\begin{enumerate}
  \item A random sample of 75 packets of seeds is selected from a production line. Each packet contains 12 seeds. The seeds are planted and the number of seeds that germinate from each packet is recorded. The results are as follows.
\end{enumerate}

\begin{center}
\begin{tabular}{ | l | c | c | c | c | c | c | c | }
\hline
\begin{tabular}{ l }
Number of seeds that \\
germinate from each packet \\
\end{tabular} & \begin{tabular}{ c }
6 or \\
fewer \\
\end{tabular} & 7 & 8 & 9 & 10 & 11 & 12 \\
\hline
Number of packets & 0 & 3 & 5 & 18 & 28 & 17 & 4 \\
\hline
\end{tabular}
\end{center}

(a) Show that the probability of a randomly selected seed from this sample germinating is 0.82

A gardener suggests that a binomial distribution can be used to model the number of seeds that germinate from a packet of 12 seeds.

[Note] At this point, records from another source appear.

-- ===== VERDICT (by name: the statement is the Claim_ definition above) =====
theorem solution_spec : Claim_equal_solution := by
  intro powers _ hpre
  unfold Spec_solution solution solution_alt
  rw [altSplit_eq]
  simp only
  apply List.map_congr_left
  intro k hk
  rw [List.mem_range'] at hk
  have hsplit := length_split powers hpre
  have hpos := positives_pos powers
  set poss := pvPositives powers with hposs
  set negs := pvNegatives powers with hnegs
  have hposs' : PySem.List.sorted (powers.filter (fun x => decide (0 < x))) (fun x => x) false = poss := rfl
  have hnegs' : PySem.List.sorted (powers.filter (fun x => decide (x < 0))) (fun x => x) true = negs := rfl
  rw [hposs', hnegs']
  set lo := k - negs.length with hlo
  set hi := min k poss.length with hhi
  have hlohi : lo ≤ hi := by omega
  -- rewrite B's table lookups into A's recurrences, for indices inside the scan range
  have hcell : ∀ x : Nat, lo ≤ x → x ≤ hi →
      (max 1 (max ((altNeed (fun v => v + 1) poss 1 0).getD x 0)
        ((altNeed (fun v => 1 - v) negs 1 0).getD (k - x) 0 - (altPrefix poss 0).getD x 0)))
      = pvCost poss negs k x := by
    intro x hxlo hxhi
    have hx1 : x ≤ poss.length := by omega
    have hx2 : k - x ≤ negs.length := by omega
    rw [altNeed_getD _ _ _ _ _ hx1, altNeed_getD _ _ _ _ _ hx2, altPrefix_getD _ _ _ hx1,
      ← needPos_eq_gNeed, ← needNeg_eq_gNeed]
    unfold pvCost
    ring_nf
  -- B's sweep with the cost rewritten, then turned into foldl min over the mapped range
  have hfold :
      (List.range' (lo + 1) (hi - lo)).foldl
        (fun best x =>
          let c := max 1 (max ((altNeed (fun v => v + 1) poss 1 0).getD x 0)
            ((altNeed (fun v => 1 - v) negs 1 0).getD (k - x) 0 - (altPrefix poss 0).getD x 0))
          if c < best then c else best)
        (max 1 (max ((altNeed (fun v => v + 1) poss 1 0).getD lo 0)
          ((altNeed (fun v => 1 - v) negs 1 0).getD (k - lo) 0 - (altPrefix poss 0).getD lo 0)))
      = ((List.range' (lo + 1) (hi - lo)).map (pvCost poss negs k)).foldl min (pvCost poss negs k lo) := by
    rw [hcell lo le_rfl hlohi, List.foldl_map]
    apply PySem.List.foldl_congr_mem
    intro acc x hx
    rw [List.mem_range'_1] at hx
    rw [hcell x (by omega) (by omega)]
    rcases lt_or_ge (pvCost poss negs k x) acc with h | h
    · simp [h, min_eq_right (le_of_lt h)]
    · simp [not_lt.mpr h, min_eq_left h]
  rw [hfold, perk_eq poss negs hpos k lo hi hlohi]
-- pv_equiv track=rewrite | github.com/shivsharcode/Problem-Solving | CODECHEF/Candies(1).py | solution
-- ===== SOURCE A (Python) =====
-- def solution(arr):
--
--     myDict = dict()
--
--     for i in range(len(arr)):
--         if arr[i] in myDict:
--             myDict[arr[i]] += 1
--         else:
--             myDict[arr[i]] = 1
--
--     for i in myDict:
--         if myDict[i] > 2:
--             return "NO"
--
--
--     return "YES"
-- ===== SOURCE B (Python) =====
-- def solution(arr):
--     s = sorted(arr)
--     return "NO" if any(x == z for x, z in zip(s, s[2:])) else "YES"
-- ===== Notes on version B (the rewrite author's own statement) =====
-- stated objective: alternative
-- what changed: Replaces the frequency-dictionary build followed by a key scan with sorting the list and a single zip scan that looks for two equal values at distance 2 (a run of three equal elements).
import Mathlib
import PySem

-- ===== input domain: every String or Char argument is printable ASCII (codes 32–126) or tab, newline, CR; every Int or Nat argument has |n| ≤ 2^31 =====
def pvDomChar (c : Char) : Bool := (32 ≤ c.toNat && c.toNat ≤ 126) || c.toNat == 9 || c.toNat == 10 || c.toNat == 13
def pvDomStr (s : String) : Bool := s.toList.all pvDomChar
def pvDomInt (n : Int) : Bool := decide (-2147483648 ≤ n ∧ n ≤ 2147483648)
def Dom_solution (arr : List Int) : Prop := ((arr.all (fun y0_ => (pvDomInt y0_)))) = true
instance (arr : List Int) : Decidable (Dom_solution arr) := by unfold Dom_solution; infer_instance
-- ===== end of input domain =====

-- B replaces A's frequency-dictionary build-then-inspect by sort + one scan for two equal
-- values at distance 2 (an alternative decomposition; not measurably faster).

-- ===== PORT A =====
def solution (arr : List Int) : String :=
  let myDict : PySem.Dict Int Int :=
    (PySem.List.pyRange 0 (PySem.List.len arr) 1).foldl
      (fun d i =>
        if d.contains (PySem.List.pyGetD arr i 0) then
          d.insert (PySem.List.pyGetD arr i 0) (d.getD (PySem.List.pyGetD arr i 0) 0 + 1)
        else
          d.insert (PySem.List.pyGetD arr i 0) 1)
      PySem.Dict.empty
  -- 'for i in myDict: if myDict[i] > 2: return "NO"' — early return on the first key with count > 2
  if myDict.keys.any (fun k => 2 < myDict.getD k 0) then "NO" else "YES"

-- ===== PORT B =====
def solution_alt (arr : List Int) : String :=
  let s := PySem.List.sorted arr (fun x => x) false
  if (s.zip (PySem.List.slice s (some 2) none)).any (fun p => p.1 == p.2) then "NO" else "YES"

-- ===== PRECONDITION & SPEC =====
def Spec_solution (arr : List Int) (out : String) : Prop := out = solution_alt arr
instance (arr : List Int) (out : String) : Decidable (Spec_solution arr out) := by unfold Spec_solution; infer_instance

-- ===== CLAIM (what is proved, stated in full; the proofs are below) =====
def Claim_equal_solution : Prop := ∀ (arr : List Int), Dom_solution arr → Spec_solution arr (solution arr)

-- ===== LEMMAS AND PROOFS =====

-- A's fold is the counter fold: when the key is absent, getD = 0, so both branches insert getD+1.
theorem solution_dict_eq_counter (arr : List Int) :
    (arr.foldl
      (fun (d : PySem.Dict Int Int) x =>
        if d.contains x then d.insert x (d.getD x 0 + 1) else d.insert x 1)
      PySem.Dict.empty) = PySem.Dict.counter arr := by
  rw [← PySem.Dict.foldl_insert_getD_add_one_eq_counter]
  have hf : (fun (d : PySem.Dict Int Int) x =>
      if d.contains x then d.insert x (d.getD x 0 + 1) else d.insert x 1)
      = (fun (d : PySem.Dict Int Int) x => d.insert x (d.getD x 0 + 1)) := by
    funext d x
    by_cases h : d.contains x = true
    · rw [if_pos h]
    · rw [if_neg h, PySem.Dict.getD_of_not_contains d 0 (by simpa using h), zero_add]
  rw [hf]

-- A returns "NO" iff some element of arr occurs more than twice.
theorem solution_eq_iff (arr : List Int) :
    solution arr = (if ∃ x ∈ arr, 3 ≤ arr.count x then "NO" else "YES") := by
  simp only [solution]
  have key : (PySem.List.pyRange 0 (PySem.List.len arr) 1).foldl
      (fun (d : PySem.Dict Int Int) i =>
        if d.contains (PySem.List.pyGetD arr i 0) then
          d.insert (PySem.List.pyGetD arr i 0) (d.getD (PySem.List.pyGetD arr i 0) 0 + 1)
        else
          d.insert (PySem.List.pyGetD arr i 0) 1)
      PySem.Dict.empty
      = PySem.Dict.counter arr := by
    have := PySem.List.foldl_pyRange_zero_pyGetD arr 0
      (fun (d : PySem.Dict Int Int) x =>
        if d.contains x then d.insert x (d.getD x 0 + 1) else d.insert x 1)
      PySem.Dict.empty
    exact this.trans (solution_dict_eq_counter arr)
  rw [key]
  simp only [PySem.Dict.keys_counter, PySem.Dict.getD_counter]
  congr 1
  simp only [List.any_eq_true, decide_eq_true_eq, eq_iff_iff]
  constructor
  · rintro ⟨k, hk, h⟩
    exact ⟨k, by simpa using (PySem.Set.mem_ofList arr k).mp hk, by omega⟩
  · rintro ⟨k, hk, h⟩
    exact ⟨k, (PySem.Set.mem_ofList arr k).mpr (by simpa using hk), by omega⟩

-- The distance-2 scan on a weakly increasing list detects exactly a triple occurrence.
theorem zip_drop2_iff_count (s : List Int) (hs : s.Pairwise (· ≤ ·)) :
    ((s.zip (s.drop 2)).any (fun p => p.1 == p.2) = true) ↔ ∃ x, 3 ≤ s.count x := by
  induction s with
  | nil => simp
  | cons a t ih =>
    match t, hs with
    | [], _ =>
      refine iff_of_false (by simp) ?_
      rintro ⟨x, hx⟩
      have := List.count_le_length (a := x) (l := [a])
      simp at this; omega
    | [b], _ =>
      refine iff_of_false (by simp) ?_
      rintro ⟨x, hx⟩
      have := List.count_le_length (a := x) (l := [a, b])
      simp at this; omega
    | b :: c :: r, hs =>
      have hab : a ≤ b := (List.pairwise_cons.mp hs).1 b (by simp)
      have hac : a ≤ c := (List.pairwise_cons.mp hs).1 c (by simp)
      have htail : (b :: c :: r).Pairwise (· ≤ ·) := (List.pairwise_cons.mp hs).2
      have hbc : b ≤ c := (List.pairwise_cons.mp htail).1 c (by simp)
      have hcr : ∀ y ∈ r, c ≤ y :=
        (List.pairwise_cons.mp (List.pairwise_cons.mp htail).2).1
      have ih' := ih htail
      simp only [List.drop_succ_cons, List.drop_zero, List.zip_cons_cons, List.any_cons,
        Bool.or_eq_true, beq_iff_eq] at ih' ⊢
      constructor
      · rintro (h | h)
        · -- a = c, hence a = b = c: three copies of a
          refine ⟨a, ?_⟩
          have hb : b = a := le_antisymm (by omega) hab
          subst hb
          rw [← h]
          simp
        · rcases ih'.mp h with ⟨x, hx⟩
          refine ⟨x, le_trans hx ?_⟩
          conv_rhs => rw [List.count_cons]
          split <;> omega
      · rintro ⟨x, hx⟩
        by_cases hac' : a = c
        · exact Or.inl hac'
        · right
          rw [ih']
          refine ⟨x, ?_⟩
          by_cases hxa : x = a
          · -- a ≠ c and x = a: a occurs at most twice (positions 0 and 1), contradiction
            exfalso
            subst hxa
            have hr : r.count x = 0 := by
              rw [List.count_eq_zero]
              intro hmem
              have := hcr x hmem
              omega
            have hxc : c ≠ x := fun e => hac' e.symm
            rw [List.count_cons_self, List.count_cons, List.count_cons_of_ne hxc, hr] at hx
            split at hx <;> omega
          · rwa [List.count_cons_of_ne (fun e => hxa e.symm)] at hx

-- B returns "NO" iff some element of arr occurs more than twice.
theorem solution_alt_eq_iff (arr : List Int) :
    solution_alt arr = (if ∃ x ∈ arr, 3 ≤ arr.count x then "NO" else "YES") := by
  simp only [solution_alt]
  have hperm : (PySem.List.sorted arr (fun x => x) false).Perm arr := PySem.List.sorted_perm ..
  have hpw : (PySem.List.sorted arr (fun x => x) false).Pairwise (· ≤ ·) := by
    simpa using PySem.List.sorted_pairwise arr (fun x => x)
  rw [PySem.List.slice_from (PySem.List.sorted arr (fun x => x) false)
    (by norm_num : (0:Int) ≤ 2)]
  have h2 : (Int.toNat 2) = 2 := rfl
  rw [h2]
  congr 1
  rw [eq_iff_iff, zip_drop2_iff_count _ hpw]
  constructor
  · rintro ⟨x, hx⟩
    rw [hperm.count_eq] at hx
    exact ⟨x, List.count_pos_iff.mp (by omega), hx⟩
  · rintro ⟨x, _, hx⟩
    exact ⟨x, by rw [hperm.count_eq]; exact hx⟩

-- ===== VERDICT (by name: the statement is the Claim_ definition above) =====
theorem solution_spec : Claim_equal_solution := by
  intro arr _
  unfold Spec_solution
  rw [solution_eq_iff, solution_alt_eq_iff]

She uses a binomial distribution with the estimated probability 0.82 of a seed germinating. Some of the calculated expected frequencies are shown in the table below.

\begin{center}
\begin{tabular}{ | l | c | c | c | c | c | c | c | }
\hline
\begin{tabular}{ l }
Number of seeds that \\
germinate from each packet \\
\end{tabular} & \begin{tabular}{ c }
6 or \\
fewer \\
\end{tabular} & 7 & 8 & 9 & 10 & 11 & 12 \\
\hline
Expected frequency & $s$ & 2.80 & 7.97 & $r$ & 22.04 & 18.26 & 6.93 \\
\hline
\end{tabular}
\end{center}

(b) Calculate the value of $r$ and the value of $s$, giving your answers correct to 2 decimal places.\\
(c) Test, at the $10 \%$ level of significance, whether or not these data suggest that the binomial distribution is a suitable model for the number of seeds that germinate from a packet of 12 seeds. State your hypotheses clearly and show your working.

\hfill \mbox{\textit{Edexcel S3 2018 Q2 [12]}}